Domain-Validity-Gated Metamorphic Testing of Scientific ML Surrogates

Scientific machine-learning (SciML) surrogates approximate expensive simulations, but exact expected outputs for arbitrary inputs are unavailable (the oracle problem). Metamorphic testing checks relations across executions, yet a candidate relation is not automatically valid: its preconditions, output mapping, and the numerical floor of the scoring operator determine whether a violation is meaningful. We study how candidate metamorphic relations (MRs) can be screened for domain validity and turned into executable, oracle-free test assets for SciML surrogates. We propose (i) a domain-validity rubric that admits a candidate only when its tolerance dominates the operator's numerical floor and its preconditions hold; (ii) an MR-card executable-asset format recording source cases, transformations, metrics, tolerances, and typed relation-level verdicts; and (iii) a case-study protocol on MeshGraphNets cylinder-flow surrogates, with a claim ledger binding every result to a tracked artifact. On a MeshGraphNets checkpoint, node permutation holds to machine precision, mirror-y is a bounded out-of-distribution stress finding rather than an exact symmetry, and absolute conservation stays deferred while a reference-relative guard passes. The same readings hold across held-out trajectories, a checkpoint roster, three further architectures, and PhysicsNeMo. On a second CFD task (compressible airfoil) the predicate instead rejects incompressible continuity on physical grounds, showing it reasons about domain validity rather than running a fixed checklist. On a second PDE family, FNO Burgers and heat surrogates run full admit/reject/execute verdicts. The evidence spans two CFD tasks and a second PDE family, supporting a validity-aware bridge from candidate MRs to auditable SciML test assets that separates model-level violations from out-of-domain applications.

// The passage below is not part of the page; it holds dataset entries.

-- pv_equiv track=rewrite | github.com/bsherrill480/lazyJavaTests | makeTests.py | compress_into_single_java_lines
-- ===== SOURCE A (Python) =====
-- def compress_into_single_java_lines(lines):
--     compressed_lines = []
--     line_accumulator = ""
--     for line in lines:
--         line = line.strip()
--         line_accumulator += line
--         if len(line) >= 2 and line[-1] == ";" or line[0:2] == "//":
--             compressed_lines.append(line_accumulator)
--             line_accumulator = ""
--     return compressed_lines
-- ===== SOURCE B (Python) =====
-- def _is_flush(s):
--     # exact condition of the task: (len >= 2 and ends with ';') or starts with '//'
--     return (len(s) >= 2 and s[-1] == ";") or s[0:2] == "//"
--
--
-- def _split_at_flush(xs):
--     """Split xs into (prefix before first flush line, rest starting at it)."""
--     for j, s in enumerate(xs):
--         if _is_flush(s):
--             return xs[:j], xs[j:]
--     return xs, []
--
--
-- def compress_into_single_java_lines(lines):
--     stripped = [l.strip() for l in lines]
--     out = []
--     while True:
--         pre, rest = _split_at_flush(stripped)
--         if not rest:
--             return out
--         out.append("".join(pre) + rest[0])
--         stripped = rest[1:]
-- ===== Notes on version B (the rewrite author's own statement) =====
-- stated objective: alternative
-- what changed: Replaces A's single fold with a mutable string accumulator by a two-phase scheme: strip all lines once, then repeatedly split the list at the next flush line and join each group at once.
import Mathlib
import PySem

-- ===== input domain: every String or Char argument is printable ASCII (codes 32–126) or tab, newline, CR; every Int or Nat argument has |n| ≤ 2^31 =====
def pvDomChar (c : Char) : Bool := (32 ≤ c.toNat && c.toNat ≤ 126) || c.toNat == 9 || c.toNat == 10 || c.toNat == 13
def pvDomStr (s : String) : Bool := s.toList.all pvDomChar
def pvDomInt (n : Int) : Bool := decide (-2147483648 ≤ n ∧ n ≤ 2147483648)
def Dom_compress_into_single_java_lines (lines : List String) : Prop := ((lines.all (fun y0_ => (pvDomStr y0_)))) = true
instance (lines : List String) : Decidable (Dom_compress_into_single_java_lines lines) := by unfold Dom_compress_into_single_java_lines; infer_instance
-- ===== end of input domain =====

-- B splits the stripped list at flush lines and joins each group at once, instead of A's
-- character accumulator fold; same cost, different decomposition ("alternative").

-- shared flush test: (len(line) >= 2 and line[-1] == ';') or line[0:2] == '//'
def pvFlush (l : List Char) : Bool :=
  (decide (2 ≤ l.length) && (PySem.List.pyGet? l (-1) == some ';'))
    || (PySem.List.slice l (some 0) (some 2) == ['/', '/'])

-- ===== PORT A =====
def compress_into_single_java_lines (lines : List String) : List String :=
  (lines.foldl
    (fun (st : List String × List Char) s =>
      let line := PySem.Chars.strip s.toList
      let acc := st.2 ++ line
      if pvFlush line then (st.1 ++ [String.ofList acc], []) else (st.1, acc))
    ([], [])).1

-- ===== PORT B =====
-- Source B's _split_at_flush: scan for the first flush line, return (prefix, rest)
def pvSplitAtFlush : List (List Char) → List (List Char) × List (List Char)
  | [] => ([], [])
  | x :: xs =>
      if pvFlush x then ([], x :: xs)
      else
        let p := pvSplitAtFlush xs
        (x :: p.1, p.2)

theorem pvSplitAtFlush_append (l : List (List Char)) :
    (pvSplitAtFlush l).1 ++ (pvSplitAtFlush l).2 = l := by
  induction l with
  | nil => rfl
  | cons x xs ih =>
      simp only [pvSplitAtFlush]
      split
      · rfl
      · simpa using ih

-- Source B's while loop: emit one joined group per split, recurse on the remainder
def pvGroups (l : List (List Char)) : List String :=
  match h : pvSplitAtFlush l with
  | (_, []) => []
  | (pre, y :: ys) => String.ofList (pre.flatten ++ y) :: pvGroups ys
termination_by l.length
decreasing_by
  have := pvSplitAtFlush_append l
  rw [h] at this
  have : l.length = pre.length + (ys.length + 1) := by
    rw [← this]; simp
  omega

def compress_into_single_java_lines_alt (lines : List String) : List String :=
  pvGroups (lines.map (fun s => PySem.Chars.strip s.toList))

-- ===== PRECONDITION & SPEC =====
def Spec_compress_into_single_java_lines (lines : List String) (out : List String) : Prop := out = compress_into_single_java_lines_alt lines
instance (lines : List String) (out : List String) : Decidable (Spec_compress_into_single_java_lines lines out) := by unfold Spec_compress_into_single_java_lines; infer_instance

-- ===== CLAIM (what is proved, stated in full; the proofs are below) =====
def Claim_equal_compress_into_single_java_lines : Prop := ∀ (lines : List String), Dom_compress_into_single_java_lines lines → Spec_compress_into_single_java_lines lines (compress_into_single_java_lines lines)

-- ===== LEMMAS AND PROOFS =====

-- A's fold, on the already-stripped lines, with explicit accumulator
def pvFaux : List (List Char) → List Char → List String
  | [], _ => []
  | x :: xs, acc =>
      if pvFlush x then String.ofList (acc ++ x) :: pvFaux xs [] else pvFaux xs (acc ++ x)

theorem foldl_eq_pvFaux (ls : List String) (out : List String) (acc : List Char) :
    (ls.foldl
      (fun (st : List String × List Char) s =>
        let line := PySem.Chars.strip s.toList
        let acc := st.2 ++ line
        if pvFlush line then (st.1 ++ [String.ofList acc], []) else (st.1, acc))
      (out, acc)).1
    = out ++ pvFaux (ls.map (fun s => PySem.Chars.strip s.toList)) acc := by
  induction ls generalizing out acc with
  | nil => simp [pvFaux]
  | cons s rest ih =>
      simp only [List.foldl_cons, List.map_cons, pvFaux]
      split
      · rw [ih]; simp
      · rw [ih]

theorem pvFaux_span (s : List (List Char)) (acc : List Char) :
    pvFaux s acc =
      match pvSplitAtFlush s with
      | (_, []) => []
      | (pre, y :: ys) => String.ofList (acc ++ pre.flatten ++ y) :: pvFaux ys [] := by
  induction s generalizing acc with
  | nil => rfl
  | cons x xs ih =>
      simp only [pvFaux, pvSplitAtFlush]
      by_cases h : pvFlush x
      · simp [h]
      · simp only [h, if_neg, Bool.false_eq_true, not_false_iff]
        rw [ih (acc ++ x)]
        rcases hs : pvSplitAtFlush xs with ⟨pre, rest⟩
        cases rest with
        | nil => simp
        | cons y ys => simp [List.append_assoc]

theorem pvGroups_eq_pvFaux : ∀ (n : Nat) (s : List (List Char)), s.length ≤ n →
    pvGroups s = pvFaux s [] := by
  intro n
  induction n with
  | zero =>
      intro s hs
      have : s = [] := by cases s <;> simp_all
      subst this; simp [pvGroups, pvSplitAtFlush, pvFaux]
  | succ n ih =>
      intro s hs
      rw [pvFaux_span]
      rw [pvGroups]
      rcases h : pvSplitAtFlush s with ⟨pre, rest⟩
      cases rest with
      | nil => rfl
      | cons y ys =>
          have hlen := pvSplitAtFlush_append s
          rw [h] at hlen
          have hys : ys.length ≤ n := by
            have : s.length = pre.length + (ys.length + 1) := by rw [← hlen]; simp
            omega
          simp [ih ys hys]

-- ===== VERDICT (by name: the statement is the Claim_ definition above) =====
theorem compress_into_single_java_lines_spec : Claim_equal_compress_into_single_java_lines := by
  intro lines _
  unfold Spec_compress_into_single_java_lines compress_into_single_java_lines
    compress_into_single_java_lines_alt
  rw [foldl_eq_pvFaux lines [] [],
    pvGroups_eq_pvFaux (lines.map (fun s => PySem.Chars.strip s.toList)).length _ le_rfl]
  simp
-- pv_equiv track=rewrite | github.com/Lakshya-Lalotra/codejam | 2020/round_1a/pattern_matching.py | solve
-- ===== SOURCE A (Python) =====
-- from typing import List
--
-- class ImpossibleError(BaseException):
--     pass
--
-- def split_pattern(pattern: str) -> List[str]:
--     sub_patterns = pattern.split("*")
--     first = sub_patterns[0]
--     last = sub_patterns[-1]
--     mid = "".join(sub_patterns[1:-1])
--     return [first, mid, last]
--
-- def find_string(target_patterns: List[str]) -> str:
--     # ignore empty pattern because it matches with any string
--     target_patterns = [p for p in target_patterns if p != ""]
--
--     if len(target_patterns) == 0:
--         return ""
--
--     longest_pattern = max(target_patterns, key=len)
--     for pattern in target_patterns:
--         if longest_pattern[:len(pattern)] != pattern:
--             raise ImpossibleError()
--
--     return longest_pattern
--
-- def solve(n: int, patterns: List[str]):
--     # count max number of stars
--     max_stars = 0
--     for pattern in patterns:
--         max_stars = max(max_stars, pattern.count("*"))
--
--     # split patterns
--     first_patterns = list()
--     mid_patterns = list()
--     last_patterns = list()
--     for pattern in patterns:
--         f, m, l = split_pattern(pattern)
--         first_patterns.append(f)
--         mid_patterns.append(m)
--         last_patterns.append(l)
--
--     # process "XXXX*" patterns
--     first_string = find_string(first_patterns)
--
--     # process "*XXXXX*" patterns
--     mid_string = "".join(mid_patterns)
--
--     # process "*XXXXX" patterns
--     last_string = find_string(
--         [p[::-1] for p in last_patterns]
--     )[::-1]
--
--     return "".join([first_string, mid_string, last_string])
-- ===== SOURCE B (Python) =====
-- class ImpossibleError(BaseException):
--     pass
--
--
-- def _fold_prefix(parts):
--     # running result: the longest pattern seen so far; every part must be
--     # prefix-compatible with it, else the instance is impossible
--     result = ""
--     for p in parts:
--         if p.startswith(result):
--             result = p
--         elif not result.startswith(p):
--             raise ImpossibleError()
--     return result
--
--
-- def _fold_suffix(parts):
--     result = ""
--     for p in parts:
--         if p.endswith(result):
--             result = p
--         elif not result.endswith(p):
--             raise ImpossibleError()
--     return result
--
--
-- def solve(n, patterns):
--     split = [p.split("*") for p in patterns]
--     first = _fold_prefix([s[0] for s in split])
--     mid = "".join(c for s in split for c in s[1:-1])
--     last = _fold_suffix([s[-1] for s in split])
--     return first + mid + last
-- ===== Notes on version B (the rewrite author's own statement) =====
-- stated objective: simpler
-- what changed: Replaces each max-by-length-then-verify-all-prefixes pass (and the reverse trick for suffixes) by a single running fold that keeps whichever of (running, part) the other is a prefix/suffix of, drops the unused max_stars loop, and splits patterns inline with comprehensions instead of a three-list builder loop.
import Mathlib
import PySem

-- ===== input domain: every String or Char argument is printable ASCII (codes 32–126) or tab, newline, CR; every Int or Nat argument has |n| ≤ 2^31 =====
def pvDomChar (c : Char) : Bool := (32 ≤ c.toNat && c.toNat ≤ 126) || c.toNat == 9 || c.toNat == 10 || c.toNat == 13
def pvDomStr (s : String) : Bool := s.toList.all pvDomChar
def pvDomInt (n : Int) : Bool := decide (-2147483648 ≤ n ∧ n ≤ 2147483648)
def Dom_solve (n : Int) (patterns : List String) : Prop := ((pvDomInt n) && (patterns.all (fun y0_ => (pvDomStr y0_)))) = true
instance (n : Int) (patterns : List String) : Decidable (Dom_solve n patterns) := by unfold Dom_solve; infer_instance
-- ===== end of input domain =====

-- B replaces A's max-by-length-then-verify-all-prefixes passes (and the reverse trick for
-- suffixes) by one running prefix/suffix fold, and drops the unused max_stars loop: simpler.
-- Where the Python raises ImpossibleError both versions raise; those inputs are outside Pre_solve
-- and the ports return "" there (Option `none` collapsed at the end).

-- ===== PORT A =====

-- p[::-1]  (step -1 slice never raises)
def pyRev (s : String) : String := (PySem.Str.slice? s none none (-1)).getD ""

-- split_pattern: returns the triple (first, mid, last); the Python list [first, mid, last] is
-- immediately unpacked as f, m, l by the only caller.
def splitPattern (pattern : String) : String × String × String :=
  let subPatterns := (PySem.Str.split? pattern "*").getD []  -- sep "*" ≠ "": split? is never none
  let first := (PySem.List.pyGet? subPatterns 0).getD ""     -- split never returns []: no IndexError
  let last := (PySem.List.pyGet? subPatterns (-1)).getD ""
  let mid := PySem.Str.join "" (PySem.List.slice subPatterns (some 1) (some (-1)))
  (first, mid, last)

-- find_string; `none` = raise ImpossibleError (the for-loop raises iff some pattern fails the
-- prefix test, i.e. iff the `all` below is false)
def findString (targetPatterns : List String) : Option String :=
  let tps := targetPatterns.filter (fun p => p != "")
  if (tps.length : Int) = 0 then some ""
  else
    match PySem.List.max? tps (fun p => PySem.Str.len p) with
    | none => some ""   -- unreachable: tps ≠ []
    | some longest =>
      if tps.all (fun pattern => PySem.Str.slice longest none (some (PySem.Str.len pattern)) == pattern)
      then some longest
      else none

def solve (n : Int) (patterns : List String) : String :=
  let _maxStars : Int := patterns.foldl (fun m pattern => max m (PySem.Str.count pattern "*" : Int)) 0
  let lists := patterns.foldl
    (fun (acc : List String × List String × List String) pattern =>
      (acc.1 ++ [(splitPattern pattern).1], acc.2.1 ++ [(splitPattern pattern).2.1],
       acc.2.2 ++ [(splitPattern pattern).2.2]))
    ([], [], [])
  let firstString? := findString lists.1
  let midString := PySem.Str.join "" lists.2.1
  let lastString? := (findString (lists.2.2.map (fun p => pyRev p))).map (fun s => pyRev s)
  match firstString?, lastString? with
  | some firstString, some lastString => PySem.Str.join "" [firstString, midString, lastString]
  | _, _ => ""   -- unreachable under Pre_solve: the Python raises ImpossibleError here

-- ===== PORT B =====

-- _fold_prefix; `none` = raise ImpossibleError
def foldPrefix (parts : List String) : Option String :=
  parts.foldl (fun acc p => acc.bind (fun result =>
    if PySem.Str.startswith p result then some p
    else if PySem.Str.startswith result p then some result
    else none)) (some "")

-- _fold_suffix; `none` = raise ImpossibleError
def foldSuffix (parts : List String) : Option String :=
  parts.foldl (fun acc p => acc.bind (fun result =>
    if PySem.Str.endswith p result then some p
    else if PySem.Str.endswith result p then some result
    else none)) (some "")

def solve_alt (n : Int) (patterns : List String) : String :=
  let split := patterns.map (fun p => (PySem.Str.split? p "*").getD [])  -- sep ≠ "": never none
  let first? := foldPrefix (split.map (fun s => (PySem.List.pyGet? s 0).getD ""))
  let mid := PySem.Str.join "" (split.flatMap (fun s => PySem.List.slice s (some 1) (some (-1))))
  let last? := foldSuffix (split.map (fun s => (PySem.List.pyGet? s (-1)).getD ""))
  match first? with
  | none => ""   -- unreachable under Pre_solve: the Python raises ImpossibleError here
  | some first =>
    match last? with
    | none => ""   -- unreachable under Pre_solve: the Python raises ImpossibleError here
    | some last => PySem.Str.join "" [first, mid, last]  -- first + mid + last

-- ===== PRECONDITION & SPEC =====

-- the segment of p before its first '*' (= whole p if no '*'), and after its last '*'
def pvFirstPart (p : String) : String :=
  (PySem.List.pyGet? ((PySem.Str.split? p "*").getD []) 0).getD ""
def pvLastPart (p : String) : String :=
  (PySem.List.pyGet? ((PySem.Str.split? p "*").getD []) (-1)).getD ""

翻译：科学机器学习（SciML）代理模型能够近似昂贵的仿真过程，但对于任意输入的精确期望输出通常无法获取（即预言难题）。元变形测试通过检查跨执行过程的关系来验证模型，然而候选关系并非自动有效：其前置条件、输出映射以及评分算子的数值底线共同决定了违规行为是否具有意义。本研究探索如何筛选候选元变形关系（MRs）的领域有效性，并将其转化为可执行、免于预言问题的SciML代理模型测试资产。我们提出：（i）领域有效性评估准则——仅当候选关系的容差主导算子数值底线且其前置条件成立时才予以接纳；（ii）MR卡片可执行资产格式——记录源案例、变换方法、评价指标、容差参数及类型化关系级别判决结果；（iii）基于MeshGraphNets圆柱绕流代理模型的案例研究协议——通过声明账本将每个结果与可追踪构件绑定。在MeshGraphNets检查点上发现：节点置换保持机器精度，镜像对称性表现为有界分布外应力测试而非精确对称性，绝对守恒性在参考相对守卫通过时保持延迟状态。同样的结论在保留轨迹、检查点集、三种额外架构及PhysicsNeMo框架中均成立。在第二个CFD任务（可压缩翼型）中，该谓词从物理依据上拒绝了不可压缩连续性假设，展现其对领域有效性的推理能力而非执行固定检查清单。在第二个PDE族（FNO Burgers方程与热方程代理模型）中，完整的接纳/拒绝/执行判决流程得以实施。本研究的证据覆盖两个CFD任务及第二个PDE族，支持从候选MR到可审计SciML测试资产的领域感知桥梁构建，实现模型级违规与域外应用的分离。